As we pointed out in our 2015 #ActionableAnalytics campaign, success with insight is not just about having the right tools; after all most businesses have Google Analytics installed on their site. Instead, it’s mainly about people and process – providing the time and skills to encourage measurement and integrating data sources.

Smart Insights: Actionable Analytics

6. Aligned digital strategy

Digital strategy shouldn’t exist in a vacuum, we want to avoid creating digital silos where experienced digital marketers ‘do their own thing’ without working with other parts of business or training them, so it’s essential that it is integrated with business goals and current initiatives.

To achieve this alignment, the Smart Insights planning approach for digital marketing is to create plans with clear linkages between opportunity through SMART targets linking through to strategic initiatives to achieve them and KPIs to monitor action.

Best Practice: Create a hierarchy of plans for different timescales and activities

To help develop a more coherent approach to marketing planning, we suggest you develop a hierarchy of plans as shown in the diagram below.

Annual business and marketing objectives can cascade into goals, objectives and KPIs for different marketing activities on 90 day plans.

This visual explains the need for a hierarchy of plans at the top level.

Recommended resource: Digital strategy toolkit

This template contains a full workbook of blank and example templates to create a digital marketing strategy to Reach-Act-Convert and Engage your audience over the next year or in a 90 day planning period.

We also have blank templates for creating better campaign briefs.

Access resource

7. Long-term martech roadmap

Traditionally, business and marketing planning in many larger businesses has been long-term. Long-term planning enables consistent strategies to be followed in line with forecast changes in the marketplace and resources allocated. We recommend that, although digital media change rapidly, the long-term transformation needed by digital and the need to adopt new marketing technology means that you won’t be able to transform the organisation in 3, 6 or even 12 months. Updating your CRM (customer relationship management system) or refreshing your website won’t be completed in the next 3 months.

Strategy Recommendation: Create a long-term martech roadmap based on a gap analysis

A longer-term roadmap will define strategic initiatives that can be scheduled in to fit budget resource constraints. Our Martech ‘Wheel’ defines 30 essential categories of services that we recommend all businesses serious about improvement use at least one martech tool – learn more in the download about each category.

Use our essential martech guide to review your martech stack across the customer lifecycle – Ask team members and agencies responsible for different parts of the lifecycle whether the services you use give you the insight and capabilities to compete.

A gap analysis will compare current services against future.  For each category only one service should be needed – the guide gives our recommendations.

8. Always-on visibility and engagement

In the pre-digital era, marketing activities have been planned in campaign ‘bursts’ around new product launches and promotions. Digital marketing needs a change in mindset so businesses invest suf cient time and budget into ‘always-on’ activities which can be used in an integrated way to maximise visibility and conversion through the customer lifecycle.

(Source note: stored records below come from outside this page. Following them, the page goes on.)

-- pv_equiv track=rewrite | github.com/bendrucker11/Tic-Tac-Toe | Game.py | user_col_contains_2
-- ===== SOURCE A (Python) =====
-- def user_col_contains_2(lst):
--     for i in range(3):
--         x_count = 0
--         non_o_count = 0
--         for j in range(3):
--             if lst[j][i] == "x":
--                 x_count += 1
--             elif lst[j][i] != "o":
--                 non_o_count += 1
--         if x_count == 2 and non_o_count == 1:
--             return i, True
--     return -1, False
-- ===== SOURCE B (Python) =====
-- def user_col_contains_2(lst):
--     # One row-major pass builds per-column x/o counters, then a scan picks the
--     # first column with two x's and no o (forcing exactly one empty cell).
--     xs = [0, 0, 0]
--     os_ = [0, 0, 0]
--     for j in range(3):
--         row = lst[j]
--         for i in range(3):
--             c = row[i]
--             if c == "x":
--                 xs[i] += 1
--             elif c == "o":
--                 os_[i] += 1
--     for i in range(3):
--         if xs[i] == 2 and os_[i] == 0:
--             return i, True
--     return -1, False
-- ===== Notes on version B (the rewrite author's own statement) =====
-- stated objective: alternative
-- what changed: A scans column-by-column keeping x/non-o counters with an early return inside the column loop; B makes one row-major pass over the board building per-column x and o counters, then scans the three counter pairs for the first column with two x's and no o.
-- outside the precondition, e.g. on user_col_contains_2([['x'], ['x'], ['q']]): A returns (0, True), B raises IndexError
import Mathlib
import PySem

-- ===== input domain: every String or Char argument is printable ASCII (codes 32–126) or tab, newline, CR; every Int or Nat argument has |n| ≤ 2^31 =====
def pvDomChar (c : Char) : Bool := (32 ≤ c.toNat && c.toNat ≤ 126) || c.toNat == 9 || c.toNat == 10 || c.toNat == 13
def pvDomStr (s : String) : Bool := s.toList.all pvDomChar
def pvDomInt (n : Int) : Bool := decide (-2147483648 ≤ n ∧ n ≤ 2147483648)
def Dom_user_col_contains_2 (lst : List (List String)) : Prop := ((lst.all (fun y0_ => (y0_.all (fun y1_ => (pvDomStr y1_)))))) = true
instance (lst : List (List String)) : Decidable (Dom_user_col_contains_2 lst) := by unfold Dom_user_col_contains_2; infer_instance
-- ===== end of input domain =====

-- B makes one row-major pass building per-column x/o counters, then scans them;
-- A scans column-by-column with x/non-o counters and an early return. Equivalence
-- proved on full 3×3 boards (Pre_); return value only, no mutation is observable.

-- ===== PORT A =====
-- lst[j][i] (IndexError → none, excluded by Pre_)
def pvCell? (lst : List (List String)) (j i : Int) : Option String :=
  match PySem.List.pyGet? lst j with
  | none => none
  | some row => PySem.List.pyGet? row i

-- inner 'for j in range(3)' loop of A: accumulates (x_count, non_o_count)
def pvAColumn (lst : List (List String)) (i : Int) : Option (Int × Int) :=
  (PySem.List.pyRange 0 3 1).foldl
    (fun acc j =>
      match acc with
      | none => none
      | some (xc, nc) =>
        match pvCell? lst j i with
        | none => none
        | some c =>
          if c = "x" then some (xc + 1, nc)
          else if c ≠ "o" then some (xc, nc + 1)
          else some (xc, nc))
    (some (0, 0))

-- outer 'for i in range(3)' loop of A with its early return
def pvALoop (lst : List (List String)) : List Int → Int × Bool
  | [] => (-1, false)
  | i :: rest =>
    match pvAColumn lst i with
    | none => (-1, false)   -- IndexError path, unreachable under Pre_
    | some (xc, nc) => if xc = 2 ∧ nc = 1 then (i, true) else pvALoop lst rest

def user_col_contains_2 (lst : List (List String)) : Int × Bool :=
  pvALoop lst (PySem.List.pyRange 0 3 1)

-- ===== PORT B =====
-- the row-major counting pass of B; indices written to xs/os_ are 0,1,2, so .toNat is exact
def pvBCount (lst : List (List String)) : Option (List Int × List Int) :=
  (PySem.List.pyRange 0 3 1).foldl
    (fun acc j =>
      match acc with
      | none => none
      | some st =>
        match PySem.List.pyGet? lst j with
        | none => none   -- IndexError, unreachable under Pre_
        | some row =>
          (PySem.List.pyRange 0 3 1).foldl
            (fun acc2 i =>
              match acc2 with
              | none => none
              | some (xs, os_) =>
                match PySem.List.pyGet? row i with
                | none => none   -- IndexError, unreachable under Pre_
                | some c =>
                  if c = "x" then some (xs.set i.toNat (xs.getD i.toNat 0 + 1), os_)
                  else if c = "o" then some (xs, os_.set i.toNat (os_.getD i.toNat 0 + 1))
                  else some (xs, os_))
            (some st))
    (some ([0, 0, 0], [0, 0, 0]))

-- the final 'for i in range(3)' scan of B; xs/os_ always have length 3, so getD is exact
def pvBScan (xs os_ : List Int) : List Int → Int × Bool
  | [] => (-1, false)
  | i :: rest =>
    if xs.getD i.toNat 0 = 2 ∧ os_.getD i.toNat 0 = 0 then (i, true)
    else pvBScan xs os_ rest

def user_col_contains_2_alt (lst : List (List String)) : Int × Bool :=
  match pvBCount lst with
  | none => (-1, false)   -- IndexError path, unreachable under Pre_
  | some (xs, os_) => pvBScan xs os_ (PySem.List.pyRange 0 3 1)

-- ===== PRECONDITION & SPEC =====
-- Pre_ requires a full 3×3 board (at least 3 rows, each of the first 3 rows with at
-- least 3 cells): on ragged boards A raises IndexError, except when an early complete
-- column already matches (then A returns but B, which reads the whole board first,
-- raises IndexError there) — see the cite in the claim.
def Pre_user_col_contains_2 (lst : List (List String)) : Prop :=
  3 ≤ lst.length ∧ ∀ row ∈ lst.take 3, 3 ≤ row.length
instance (lst : List (List String)) : Decidable (Pre_user_col_contains_2 lst) := by
  unfold Pre_user_col_contains_2; infer_instance

def pvWitness_user_col_contains_2 : List (List String) :=
  [["x", "o", "e"], ["x", "e", "e"], ["e", "e", "o"]]

def Spec_user_col_contains_2 (lst : List (List String)) (out : Int × Bool) : Prop := out = user_col_contains_2_alt lst
instance (lst : List (List String)) (out : Int × Bool) : Decidable (Spec_user_col_contains_2 lst out) := by unfold Spec_user_col_contains_2; infer_instance

-- ===== CLAIM (what is proved, stated in full; the proofs are below) =====
def Claim_equal_user_col_contains_2 : Prop := ∀ (lst : List (List String)), Dom_user_col_contains_2 lst → Pre_user_col_contains_2 lst → Spec_user_col_contains_2 lst (user_col_contains_2 lst)

-- ===== LEMMAS AND PROOFS =====

-- classification of a cell: all either port does with a cell depends only on this tag
def pvTag (s : String) : Fin 3 := if s = "x" then 0 else if s = "o" then 1 else 2

theorem pvTagIte {α : Sort _} (s : String) (u v w : α) :
    (if s = "x" then u else if s = "o" then v else w) =
    (if pvTag s = 0 then u else if pvTag s = 1 then v else w) := by
  by_cases h1 : s = "x"
  · simp [pvTag, h1]
  by_cases h2 : s = "o"
  · simp [pvTag, h2]
  · simp [pvTag, h1, h2]

set_option maxHeartbeats 2000000 in
theorem pvMain (r0 r1 r2 : List String) (t : List (List String))
    (h0 : 3 ≤ r0.length) (h1 : 3 ≤ r1.length) (h2 : 3 ≤ r2.length) :
    user_col_contains_2 (r0 :: r1 :: r2 :: t) = user_col_contains_2_alt (r0 :: r1 :: r2 :: t) := by
  rcases r0 with _|⟨a0,_|⟨b0,_|⟨c0,t0⟩⟩⟩ <;> simp at h0
  rcases r1 with _|⟨a1,_|⟨b1,_|⟨c1,t1⟩⟩⟩ <;> simp at h1
  rcases r2 with _|⟨a2,_|⟨b2,_|⟨c2,t2⟩⟩⟩ <;> simp at h2
  have hR : PySem.List.pyRange 0 3 1 = [0, 1, 2] := by decide
  simp only [user_col_contains_2, user_col_contains_2_alt, pvALoop, pvAColumn, pvBCount,
    pvBScan, pvCell?, hR, List.foldl]
  simp only [PySem.List.pyGet?, PySem.List.pyIdx?]
  norm_num
  have hnn : (0 : Int) ≤ (t.length : Int) + 1 + 1 := by positivity
  have hnn2 : (0 : Int) ≤ (t.length : Int) + 1 := by positivity
  have hnn3 : (2 : Int) ≤ (t.length : Int) + 1 + 1 := by omega
  simp only [if_pos hnn, if_pos hnn2, if_pos hnn3, Option.bind_some]
  norm_num [List.getElem?_cons]
  have ht2 : Int.toNat 2 = 2 := rfl
  norm_num [ht2, List.getElem?_cons]
  simp only [pvTagIte]
  generalize pvTag a0 = g0
  generalize pvTag b0 = g1
  generalize pvTag c0 = g2
  generalize pvTag a1 = g3
  generalize pvTag b1 = g4
  generalize pvTag c1 = g5
  generalize pvTag a2 = g6
  generalize pvTag b2 = g7
  generalize pvTag c2 = g8
  revert g0 g1 g2 g3 g4 g5 g6 g7 g8
  decide

-- ===== VERDICT (by name: the statement is the Claim_ definition above) =====
theorem user_col_contains_2_spec : Claim_equal_user_col_contains_2 := by
  intro lst _ hpre
  unfold Spec_user_col_contains_2
  obtain ⟨hlen, hrow⟩ := hpre
  rcases lst with _|⟨r0, _|⟨r1, _|⟨r2, t⟩⟩⟩ <;> simp at hlen
  exact pvMain r0 r1 r2 t (hrow r0 (by simp)) (hrow r1 (by simp)) (hrow r2 (by simp))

What is it? ‘Always-on’ digital marketing activities

Always-on or inbound digital marketing aims to maintain continuous visibility and persuasion and engagement online  365 days a year as consumers and businesses show their intent to buy by searching online for information about products and services using search engines, social media, reviews, comparison sites and their preferred in influencers.

Always on activities also include marketing automation to follow-up on interested through email marketing, messaging, on-site personalisation and off-site re-marketing.

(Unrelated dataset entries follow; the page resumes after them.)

-- pv_equiv track=rewrite | github.com/enam-0042/python-test | dependencies/decrypt_token.py | _get_encrypted_dynamic_text
-- ===== SOURCE A (Python) =====
-- def _get_encrypted_dynamic_text(key: str) -> str:
--     """
--     Filters the input key string to remove 'garbage' characters
--     based on a complex, oscillating interval pattern.
--     """
--     should_increase_garbage = True
--     lowest_garbage_no = 4
--     highest_garbage_no = 10
--     no_of_garbage = highest_garbage_no
--     final_key = ""
--     ignore_index = 0
--
--     for single_character in key:
--         if ignore_index < no_of_garbage:
--             ignore_index += 1
--             continue
--
--         final_key += single_character
--         ignore_index = 0
--
--         if should_increase_garbage:
--             no_of_garbage += 1
--         else:
--             no_of_garbage -= 1
--
--         if no_of_garbage == highest_garbage_no:
--             should_increase_garbage = False
--         elif no_of_garbage == lowest_garbage_no:
--             should_increase_garbage = True
--
--     return final_key
-- ===== SOURCE B (Python) =====
-- def _get_encrypted_dynamic_text(key: str) -> str:
--     # The skip count starts at the upper bound (10) and only ever grows,
--     # so the k-th kept character sits at the closed-form position
--     # p(k) = 10 + 11*k + k*(k+1)//2.  Index those positions directly.
--     n = len(key)
--     chars = []
--     for k in range(n):
--         p = 10 + 11 * k + k * (k + 1) // 2
--         if p >= n:
--             break
--         chars.append(key[p])
--     return "".join(chars)
-- ===== Notes on version B (the rewrite author's own statement) =====
-- stated objective: faster
-- what changed: A scans every character with a skip-counter state machine; B observes that the skip count starts at its upper bound and only ever grows, so the kept characters sit at the closed-form positions p(k)=10+11k+k(k+1)//2, which B indexes directly, touching only O(sqrt(n)) characters.
import Mathlib
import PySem

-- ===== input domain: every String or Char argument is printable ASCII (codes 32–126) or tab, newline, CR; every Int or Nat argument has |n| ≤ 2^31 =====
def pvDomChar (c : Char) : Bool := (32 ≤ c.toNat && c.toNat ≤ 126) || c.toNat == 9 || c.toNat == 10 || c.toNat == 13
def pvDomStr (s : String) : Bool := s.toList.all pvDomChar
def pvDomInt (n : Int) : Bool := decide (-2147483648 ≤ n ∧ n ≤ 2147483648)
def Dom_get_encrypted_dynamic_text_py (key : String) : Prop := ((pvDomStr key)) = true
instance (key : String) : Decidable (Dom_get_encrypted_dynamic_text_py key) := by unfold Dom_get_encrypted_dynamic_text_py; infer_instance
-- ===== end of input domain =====

-- B replaces A's per-character skip/keep scan by directly indexing the closed-form kept
-- positions p(k) = 10 + 11k + k(k+1)//2 (the skip count starts at its upper bound and only
-- ever grows, so A's oscillation logic is dead); objective: faster (fewer index operations).

-- ===== PORT A =====
-- state: (should_increase_garbage, no_of_garbage, ignore_index, final_key)
def pvAStep (st : Bool × Int × Int × List Char) (c : Char) : Bool × Int × Int × List Char :=
  let (inc, g, ig, acc) := st
  if ig < g then (inc, g, ig + 1, acc)
  else
    let acc := acc ++ [c]
    let ig : Int := 0
    let g := if inc then g + 1 else g - 1
    let inc := if g = 10 then false else if g = 4 then true else inc
    (inc, g, ig, acc)

def get_encrypted_dynamic_text_py (key : String) : String :=
  String.mk (key.toList.foldl pvAStep (true, 10, 0, [])).2.2.2

-- ===== PORT B =====
-- the for-loop over range(n) with break, as a recursion over the remaining range list
def pvAltGo (cs : List Char) (n : Int) : List Int → List Char
  | [] => []
  | k :: ks =>
    let p := 10 + 11 * k + PySem.Int.floordiv (k * (k + 1)) 2
    if n ≤ p then []
    else
      match PySem.List.pyGet? cs p with
      | some c => c :: pvAltGo cs n ks
      | none => []   -- unreachable: 0 ≤ p < n = len cs

def get_encrypted_dynamic_text_py_alt (key : String) : String :=
  let cs := key.toList
  String.mk (pvAltGo cs cs.length (PySem.List.pyRange 0 cs.length 1))

-- ===== PRECONDITION & SPEC =====
def Spec_get_encrypted_dynamic_text_py (key : String) (out : String) : Prop := out = get_encrypted_dynamic_text_py_alt key
instance (key : String) (out : String) : Decidable (Spec_get_encrypted_dynamic_text_py key out) := by unfold Spec_get_encrypted_dynamic_text_py; infer_instance

-- ===== CLAIM (what is proved, stated in full; the proofs are below) =====
def Claim_equal_get_encrypted_dynamic_text_py : Prop := ∀ (key : String), Dom_get_encrypted_dynamic_text_py key → Spec_get_encrypted_dynamic_text_py key (get_encrypted_dynamic_text_py key)

-- ===== LEMMAS AND PROOFS =====

-- common characterisation: skip s chars, keep one, then skip g+1 with the new g := g+1
def pvGather : List Char → Nat → Nat → List Char
  | [], _, _ => []
  | c :: cs, 0, g => c :: pvGather cs (g + 1) (g + 1)
  | _ :: cs, s + 1, g => pvGather cs s g

def pvPos (k : Nat) : Nat := 10 + 11 * k + k * (k + 1) / 2

lemma pvGather_drop : ∀ (cs : List Char) (s g : Nat), pvGather cs s g = pvGather (cs.drop s) 0 g := by
  intro cs
  induction cs with
  | nil => intro s g; cases s <;> simp [pvGather]
  | cons c cs ih =>
    intro s g
    cases s with
    | zero => simp
    | succ s => simpa [pvGather] using ih s g

lemma pvA_fold : ∀ (cs : List Char) (g ig : Nat) (acc : List Char), ig ≤ g → 10 ≤ g →
    (cs.foldl pvAStep (true, (g : Int), (ig : Int), acc)).2.2.2 = acc ++ pvGather cs (g - ig) g := by
  intro cs
  induction cs with
  | nil => intro g ig acc _ _; simp [pvGather]
  | cons c cs ih =>
    intro g ig acc hle h10
    rcases lt_or_eq_of_le hle with hlt | heq
    · have hcond : (ig : Int) < (g : Int) := by exact_mod_cast hlt
      have : (ig : Int) + 1 = ((ig + 1 : Nat) : Int) := by push_cast; ring
      rw [List.foldl_cons, pvAStep, if_pos hcond, this, ih g (ig + 1) acc (by omega) h10]
      obtain ⟨s, hs⟩ : ∃ s, g - ig = s + 1 := ⟨g - ig - 1, by omega⟩
      have hs' : g - (ig + 1) = s := by omega
      obtain ⟨d, hd⟩ : ∃ d, g = ig + 1 + d := ⟨g - ig - 1, by omega⟩
      rw [hs, hs', pvGather]
    · have hcond : ¬ (ig : Int) < (g : Int) := by exact_mod_cast (by omega : ¬ ig < g)
      have h1 : ((g : Int) + 1) = ((g + 1 : Nat) : Int) := by push_cast; ring
      have hne10 : ¬ ((g : Int) + 1 = 10) := by omega
      have hne4 : ¬ ((g : Int) + 1 = 4) := by omega
      rw [List.foldl_cons, pvAStep]
      simp only [if_neg hcond, if_true, h1]
      rw [if_neg (show ¬ ((g + 1 : Nat) : Int) = 10 by exact_mod_cast (by omega : ¬ g + 1 = 10)),
        if_neg (show ¬ ((g + 1 : Nat) : Int) = 4 by exact_mod_cast (by omega : ¬ g + 1 = 4)),
        show ((0 : Int)) = ((0 : Nat) : Int) by simp,
        ih (g + 1) 0 (acc ++ [c]) (by omega) (by omega)]
      simp [heq, pvGather]

lemma pvPos_ge (k : Nat) : k + 10 ≤ pvPos k := by unfold pvPos; omega

lemma pvPos_succ (k : Nat) : pvPos (k + 1) = pvPos k + 1 + (10 + k + 1) := by
  unfold pvPos
  have h : (k + 1) * (k + 2) = k * (k + 1) + 2 * (k + 1) := by ring
  have h2 : (k + 1) * (k + 1 + 1) / 2 = k * (k + 1) / 2 + (k + 1) := by
    rw [show k + 1 + 1 = k + 2 from rfl, h, Nat.add_mul_div_left _ _ (by norm_num : 0 < 2)]
  omega

lemma pvB_go (cs : List Char) : ∀ (m k : Nat), cs.length ≤ k + m →
    pvAltGo cs cs.length (PySem.List.pyRange k cs.length 1) = pvGather (cs.drop (pvPos k)) 0 (10 + k) := by
  intro m
  induction m with
  | zero =>
    intro k hk
    have hd : List.drop (pvPos k) cs = [] :=
      List.drop_eq_nil_of_le (by have := pvPos_ge k; omega)
    simp [PySem.List.pyRange_one_eq_nil (show ((cs.length : Int)) ≤ (k : Int) by exact_mod_cast hk),
      hd, pvAltGo, pvGather]
  | succ m ih =>
    intro k hk
    by_cases hkn : cs.length ≤ k
    · have hd : List.drop (pvPos k) cs = [] :=
        List.drop_eq_nil_of_le (by have := pvPos_ge k; omega)
      rw [PySem.List.pyRange_one_eq_nil (by exact_mod_cast hkn), hd]
      rfl
    · push_neg at hkn
      rw [PySem.List.pyRange_one_cons (by exact_mod_cast hkn), pvAltGo]
      have hp : (10 + 11 * (k : Int) + PySem.Int.floordiv ((k : Int) * ((k : Int) + 1)) 2) = ((pvPos k : Nat) : Int) := by
        have : ((k : Int) * ((k : Int) + 1)) = ((k * (k + 1) : Nat) : Int) := by push_cast; ring
        rw [this, show (2 : Int) = ((2 : Nat) : Int) from rfl, PySem.Int.floordiv_natCast]
        unfold pvPos; push_cast; ring
      simp only [hp]
      by_cases hbig : cs.length ≤ pvPos k
      · rw [if_pos (by exact_mod_cast hbig), List.drop_eq_nil_of_le hbig]
        rfl
      · push_neg at hbig
        rw [if_neg (by exact_mod_cast (by omega : ¬ cs.length ≤ pvPos k)),
          PySem.List.pyGet?_natCast, List.getElem?_eq_getElem hbig]
        have hih := ih (k + 1) (by omega)
        push_cast at hih
        rw [hih, List.drop_eq_getElem_cons hbig, pvGather,
          pvGather_drop (List.drop (pvPos k + 1) cs) (10 + k + 1) (10 + k + 1), List.drop_drop]
        have h3 : pvPos (k + 1) = 10 + k + 1 + (pvPos k + 1) := by rw [pvPos_succ k]; omega
        rw [h3, Nat.add_comm (10 + k + 1) (pvPos k + 1)]
        rfl

-- ===== VERDICT (by name: the statement is the Claim_ definition above) =====
theorem get_encrypted_dynamic_text_py_spec : Claim_equal_get_encrypted_dynamic_text_py := by
  intro key _
  unfold Spec_get_encrypted_dynamic_text_py get_encrypted_dynamic_text_py get_encrypted_dynamic_text_py_alt
  have hA := pvA_fold key.toList 10 0 [] (by omega) (by omega)
  have hB := pvB_go key.toList key.toList.length 0 (by omega)
  push_cast at hA hB
  simp only [hA, hB]
  rw [show pvPos 0 = 10 by norm_num [pvPos], ← pvGather_drop]
  simp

Strategy Recommendation: Review and optimize activities across the customer lifecycle

Many businesses haven’t yet adjusted to create an ‘always-on’ marketing machine that uses digital marketing techniques to continuously tap into daily consumer intent. Yes, we will still need campaigns for demand generation and to push promotions, but these need to be balanced against always-on activities which we have seen sadly neglected way too many times.

Audit and optimize your Always-on customer touchpoints

Smart Insights resources are designed to support the trend to always-on marketing activities using the RACE planning system audit and workbook which defines 25 key activities that every business needs.

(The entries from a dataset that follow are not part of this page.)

-- pv_equiv track=rewrite | github.com/21-22-IBCS/FlawlessDirector | warmUp.py | checkIE
-- ===== SOURCE A (Python) =====
-- def checkIE(x):
--     x = x.lower()
--     for i in range(0,len(x)-1):
--         if(x[i] == "i" and i == 0 and x[i+1] == "e"):
--             return True
--         elif(x[i] == "i" and x[i+1] == "e" and x[i-1] != "c"):
--             return True
--         elif(x[i] == "e" and i != 0 and x[i-1] == "c" and x[i+1] == "i"):
--             return True
--
--     if(x.count("i") == 0 and x.count("e") == 0):
--         return True
--
--     return False
-- ===== SOURCE B (Python) =====
-- def checkIE(x):
--     x = x.lower()
--     if "cei" in x:
--         return True
--     if "ie" in x.replace("cie", "cXe"):
--         return True
--     return "i" not in x and "e" not in x
-- ===== Notes on version B (the rewrite author's own statement) =====
-- stated objective: faster
-- what changed: Replaces A's index loop with three i-1/i+1 branches by three staged substring tests: a 'cei' membership test, a rewrite pass that neutralises every after-c 'ie' by replacing 'cie' with 'cXe' followed by a plain 'ie' membership test, and membership tests for the no-i-no-e fallback; the staged substring scans run in C instead of a per-character Python loop.
import Mathlib
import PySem

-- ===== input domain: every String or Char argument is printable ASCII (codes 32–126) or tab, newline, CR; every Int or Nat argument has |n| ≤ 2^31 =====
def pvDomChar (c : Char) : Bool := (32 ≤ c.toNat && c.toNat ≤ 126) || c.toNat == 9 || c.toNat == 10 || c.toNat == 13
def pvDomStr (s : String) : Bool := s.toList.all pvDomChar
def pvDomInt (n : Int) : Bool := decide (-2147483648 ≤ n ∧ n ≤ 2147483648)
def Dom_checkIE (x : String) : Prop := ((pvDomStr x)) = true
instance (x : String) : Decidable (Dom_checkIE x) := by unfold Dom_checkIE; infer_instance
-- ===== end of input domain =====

We recommend you map current and future online AND define ‘always-on’ marketing activities across the lifecycle using . This will help identify activities you may miss out on if you haven’t planned projects to set them up or optimize them, e.g. re-marketing or marketing automation.

Our Persona template and Excel spreadsheet is also a practical tool for defining personas and content mapping across top-to-middle-to-bottom-funnel to ‘operationalise personas’.

9. Hyper-targeted real-time media investments powered by Machine Learning

When using the World wide web for marketing first came to prominence in the mid 1990s, there was much excitement about personalisation offering one-to-one communications with prospects and customers. If you were working in marketing at this time you may remember the ‘One-to-one future” by Peppers and Rogers described this future. For many years, this was out-of-reach for the majority of  businesses with only the largest pureplays like Amazon or eBay developing the tech in house to deliver on this. Hell, Amazon even had a ‘Director of Personalization’ back in 2004, how many other business can say they had the same focus on digital marketing then or now?!

Today, twenty plus years later, real-time personalisation and one-to-one personalisation is a reality for any business of any size who has the vision and commitment to use it.

Using insight on audience interaction with your ads from the ad networks and the major ad platforms like Facebook, Google and LinkedIn enables savvy businesses using Real-time Programmatic advertising services direct or via their agency to vary their creative messages and content throughout the customer lifecycle to define best targeting predictive of sale.

Today we need to use these services and our analytics to stitch together journeys across multiple desktop and mobile devices to define the best Effective Reach in our campaigns.

Hyper-targeting doesn’t end with the use of Programmatic paid media buying. We also have awesome low-cost targeting options as audiences interact with our owned media like websites and emails. Whether it’s a B2C audience or B2B these enable us to deliver the best, most relevant content to nurture prospects along the path-to-purchase.

What is it? Real-time Programmatic advertising services

Using real-time technology to deliver the most relevant messages, offer and content for advertisers to maximise response from targeted consumers who are served display ads.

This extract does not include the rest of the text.